Pierwsze czołgi uzbrojone były w karabiny maszynowe i lekkie działa. Chociaż wystarczało to do zapewnienia bezpośredniego wsparcia nacierającej piechocie, w przypadku kontrataku żołnierze potrzebowali większej siły ognia. Niestety zwykle znajdująca się na tyłach artyleria nie dysponowała odpowiednim zasięgiem, aby skutecznie wspierać oddziały, które przełamały już linię frontu.

Gun Carrier Mark I
Gun Carrier Mark I

Na początku 1916 roku służący w brytyjskiej armii major John Greg przedstawił pomysł zaprojektowania pojazdu zdolnego do transportowania haubic na pierwszą linię frontu. Pojazd miał wykorzystywać podzespoły zaprezentowanego w tym czasie czołgu Mark I. Początkowo projekt zyskał zainteresowanie, ale komisja wojskowa odpowiedzialna za zamówienia nowego uzbrojenia dla Brytyjskiej Armii odrzuciła pomysł Grega w czerwcu 1916 roku.

Dopiero po interwencji Alberta G. Sterna, sekretarza Landship Commitee (pol. Komitet ds. okrętów lądowych), odpowiedzialnego za powstanie czołgów, minister wojny, David Lloyd George podjął decyzję o zamówieniu 50 pojazdów zaproponowanych przez Grega.

Gun Carrier Mark I
Gun Carrier Mark I

Gun Carrier Mark I

John Greg wspólnie z majorem Walterem Wilsonem, współtwórcą czołgu Mark I, rozpoczął prace nad projektem swojego gąsienicowego transportera dla dział. Prototyp takiego pojazdu zbudowano w Metropolitan Carriage, Wagon & Finance Co. i zaprezentowano oficjalnie 1 stycznia 1917 roku. W lutym rozpoczęto natomiast jego próby, a zakłady Kitson & Co. otrzymały zamówienie na 49 seryjnych egzemplarzy, zmienione później na 47 pojazdów i dwa ciągniki ewakuacyjne.

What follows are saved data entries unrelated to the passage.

-- pv_equiv track=rewrite | github.com/LeoCrge/OperationResearchProject | main.py | fix_cycles
-- ===== SOURCE A (Python) =====
-- def from_node_to_matrix(cycle, n): #n the number of provisions
--     cells = []
--
--     for k in range(len(cycle)-1):
--         a =cycle[k]
--         b =cycle[k+1]
--         if a < n: # row to column
--             i = a
--             j = b - n
--         else:
--             i = b
--             j = a - n
--         cells.append((i, j))
--     return cells
--
-- def fix_cycles(proposal, cycle_nodes, n, basic_cells_set, best_cell):
--
--     cycle = from_node_to_matrix(cycle_nodes, n)
--
--     if best_cell in cycle:
--         index = cycle.index(best_cell)
--         cycle = cycle[index:] + cycle[:index]
--     delta = min(proposal[i][j] for k, (i, j) in enumerate(cycle) if k % 2 == 1)
--
--     for k, (i, j) in enumerate(cycle):
--         if k % 2 == 0:
--             proposal[i][j] += delta
--         else:
--             proposal[i][j] -= delta
--
--     # remove the variable (first zero in - position)
--     for k in range(1, len(cycle), 2):
--         i, j = cycle[k]
--         if proposal[i][j] == 0:
--             basic_cells_set.remove((i, j))
--             break
--
--
--     return proposal, basic_cells_set
-- ===== SOURCE B (Python) =====
-- def fix_cycles(proposal, cycle_nodes, n, basic_cells_set, best_cell):
--     # matrix cells of the cycle, from consecutive node pairs
--     cells = [(a, b - n) if a < n else (b, a - n)
--              for a, b in zip(cycle_nodes, cycle_nodes[1:])]
--     # rotate so the entering cell comes first
--     if best_cell in cells:
--         idx = cells.index(best_cell)
--         cells = cells[idx:] + cells[:idx]
--     evens, odds = cells[0::2], cells[1::2]
--     delta = min(proposal[i][j] for i, j in odds)
--     for i, j in evens:
--         proposal[i][j] += delta
--     for i, j in odds:
--         proposal[i][j] -= delta
--     # drop the first odd cell driven to zero from the basis
--     for i, j in odds:
--         if proposal[i][j] == 0:
--             basic_cells_set.remove((i, j))
--             break
--     return proposal, basic_cells_set
-- ===== Notes on version B (the rewrite author's own statement) =====
-- stated objective: alternative
-- what changed: B splits the rotated cycle once into even/odd cell slices, takes the minimum over the materialised odd slice, and applies all +delta updates and then all -delta updates in two plain loops (the per-cell additions commute, so the traversal order does not matter), instead of A's single enumerate loop with k%2 parity tests and its range(1,len,2)-indexed removal scan.
import Mathlib
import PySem

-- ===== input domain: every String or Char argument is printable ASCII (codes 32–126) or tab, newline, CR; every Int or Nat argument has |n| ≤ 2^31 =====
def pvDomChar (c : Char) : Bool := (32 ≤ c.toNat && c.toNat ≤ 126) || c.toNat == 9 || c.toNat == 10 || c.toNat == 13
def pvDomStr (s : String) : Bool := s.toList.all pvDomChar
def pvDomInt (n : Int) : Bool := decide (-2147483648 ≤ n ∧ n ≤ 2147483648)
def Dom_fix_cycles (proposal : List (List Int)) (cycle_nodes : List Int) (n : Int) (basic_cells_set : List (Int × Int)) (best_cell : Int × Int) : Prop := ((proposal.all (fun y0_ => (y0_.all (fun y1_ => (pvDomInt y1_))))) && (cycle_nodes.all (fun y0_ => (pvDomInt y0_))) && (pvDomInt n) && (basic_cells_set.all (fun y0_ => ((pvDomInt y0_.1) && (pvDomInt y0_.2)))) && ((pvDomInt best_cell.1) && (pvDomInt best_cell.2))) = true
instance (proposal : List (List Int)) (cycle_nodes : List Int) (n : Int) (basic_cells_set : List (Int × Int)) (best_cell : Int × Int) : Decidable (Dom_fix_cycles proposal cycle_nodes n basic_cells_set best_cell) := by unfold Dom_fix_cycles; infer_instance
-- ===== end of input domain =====

-- B splits the cycle into even/odd cell slices and applies all +delta then all -delta updates
-- in two plain loops (the additions commute), instead of A's enumerate loop with parity tests
-- (objective: alternative decomposition). Both Pythons mutate proposal and basic_cells_set in
-- place; the equivalence proved here is about the RETURN value.

-- matrix-access helpers: proposal[i][j] read / write with Python index semantics
-- (exact for every index Python accepts; the `.getD` defaults are reached only where Python raises IndexError, which Pre_ excludes)
def pvGetIJ (p : List (List Int)) (i j : Int) : Int :=
  ((PySem.List.pyGet? p i).bind (fun row => PySem.List.pyGet? row j)).getD 0

def pvSetIJ (p : List (List Int)) (i j v : Int) : List (List Int) :=
  match PySem.List.pyGet? p i with
  | none => p
  | some row =>
    match PySem.List.pySet? row j v with
    | none => p
    | some row' => (PySem.List.pySet? p i row').getD p

-- the matrix position an index pair addresses (negative indices count from the end);
-- used by Pre_'s leaving-cell condition (the `.getD []` is reached only where Python raises IndexError, which Pre_ excludes)
def pvPos (p : List (List Int)) (i j : Int) : Int × Int :=
  let i2 := if i < 0 then i + (p.length : Int) else i
  let j2 := if j < 0 then j + ((((PySem.List.pyGet? p i2).getD []).length : Int)) else j
  (i2, j2)

-- ===== PORT A =====
def from_node_to_matrix (cycle : List Int) (n : Int) : List (Int × Int) :=
  (PySem.List.pyRange 0 ((cycle.length : Int) - 1) 1).foldl (fun cells k =>
    let a := PySem.List.pyGetD cycle k 0
    let b := PySem.List.pyGetD cycle (k + 1) 0
    cells ++ [if a < n then (a, b - n) else (b, a - n)]) []

-- A's removal loop 'for k in range(1, len(cycle), 2): … break' (the `.getD s` is reached only
-- where Python's list.remove raises ValueError, which Pre_ excludes)
def pvRemoveA (proposal : List (List Int)) (cycle : List (Int × Int)) (ks : List Int) (s : List (Int × Int)) : List (Int × Int) :=
  match ks with
  | [] => s
  | k :: rest =>
    let c := PySem.List.pyGetD cycle k (0, 0)
    if pvGetIJ proposal c.1 c.2 == 0 then (PySem.List.remove? s c).getD s
    else pvRemoveA proposal cycle rest s

def fix_cycles (proposal : List (List Int)) (cycle_nodes : List Int) (n : Int) (basic_cells_set : List (Int × Int)) (best_cell : Int × Int) : List (List Int) × (List (Int × Int)) :=
  let cycle := from_node_to_matrix cycle_nodes n
  let cycle := if best_cell ∈ cycle then
      let index := (PySem.List.index? cycle best_cell).getD 0
      PySem.List.slice cycle (some (index : Int)) none ++ PySem.List.slice cycle none (some (index : Int))
    else cycle
  let delta := (PySem.List.min? ((PySem.List.enumerate cycle 0).filterMap (fun kc =>
      if PySem.Int.mod kc.1 2 == 1 then some (pvGetIJ proposal kc.2.1 kc.2.2) else none)) (fun x => x)).getD 0
  let proposal := (PySem.List.enumerate cycle 0).foldl (fun p kc =>
      if PySem.Int.mod kc.1 2 == 0 then pvSetIJ p kc.2.1 kc.2.2 (pvGetIJ p kc.2.1 kc.2.2 + delta)
      else pvSetIJ p kc.2.1 kc.2.2 (pvGetIJ p kc.2.1 kc.2.2 - delta)) proposal
  let basic_cells_set := pvRemoveA proposal cycle (PySem.List.pyRange 1 (cycle.length : Int) 2) basic_cells_set
  (proposal, basic_cells_set)

-- ===== PORT B =====
-- B's removal loop 'for (i, j) in odds: … break' (same remark on `.getD s` as for A)
def pvRemoveB (proposal : List (List Int)) (odds : List (Int × Int)) (s : List (Int × Int)) : List (Int × Int) :=
  match odds with
  | [] => s
  | c :: rest =>
    if pvGetIJ proposal c.1 c.2 == 0 then (PySem.List.remove? s c).getD s
    else pvRemoveB proposal rest s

Już w kwietniu ukończono pierwszą liczącą 6 egzemplarzy partię pojazdów, oraz oba ciągniki. W swojej podstawowej konfiguracji transportera dział, pojazdy otrzymały nazwę Gun Carrier Mark I. Do pierwszego kwartału 1918 roku zbudowano wszystkie zamówione pojazdy.

Gun Carrier Mark I
Gun Carrier Mark I

Gun Carrier Mark I miał 9 m długości i 13 m długości wraz z transportowanym działem, a jego maksymalna masa dochodziła do 35 ton. Napęd stanowił benzynowy silnik o mocy 105 KM, zapewniający zawrotną prędkość 6 km/h i zasięg 37,8 km. Skrzynia biegów pochodziła z czołgu Mark I, natomiast pozostałe elementy podwozia były przerobione pod pojazd. Gun Carrier Mark I uzbrojony był w jeden karabin maszynowy służący do obrony i mógł transportować haubicę kalibru 127 mm lub 152,4 mm. Załoga liczyła 4 żołnierzy i 8 członków obsługi działa.

Eksploatacja

Pierwsze Gun Carrier Mark I trafiły do Francji w lipcu 1917 roku i wzięły udział w Bitwie o wzgórze Pilckem, otwierającej trzecią bitwę pod Ypres. W trakcie walk, transportery wykorzystywano do przewożenia dział oraz zaopatrzenia dla atakujących żołnierzy. Szybko okazało się bowiem, że dzięki dużej ładowności, znacznie lepiej radzą sobie w roli transporterów amunicji niż standardowe czołgi, przebudowane na transportery.

Gun Carrier Mark I
Gun Carrier Mark I

Prawdopodobnie podczas transportu dział na linię frontu, kilkukrotnie strzelano z dział zamontowanych na pojazdach, wykorzystując je jako typowe działa samobieżne. W kolejnych bitwach większość Gun Carrier Mark I wykorzystywano jednak bardziej w roli transporterów zaopatrzenia, ponieważ teoretycznie, jeden pojazd był w stanie dostarczyć 7 ton zaopatrzenia na linię frontu (taki ładunek wymagał normalnie zaangażowania około 290 ludzi).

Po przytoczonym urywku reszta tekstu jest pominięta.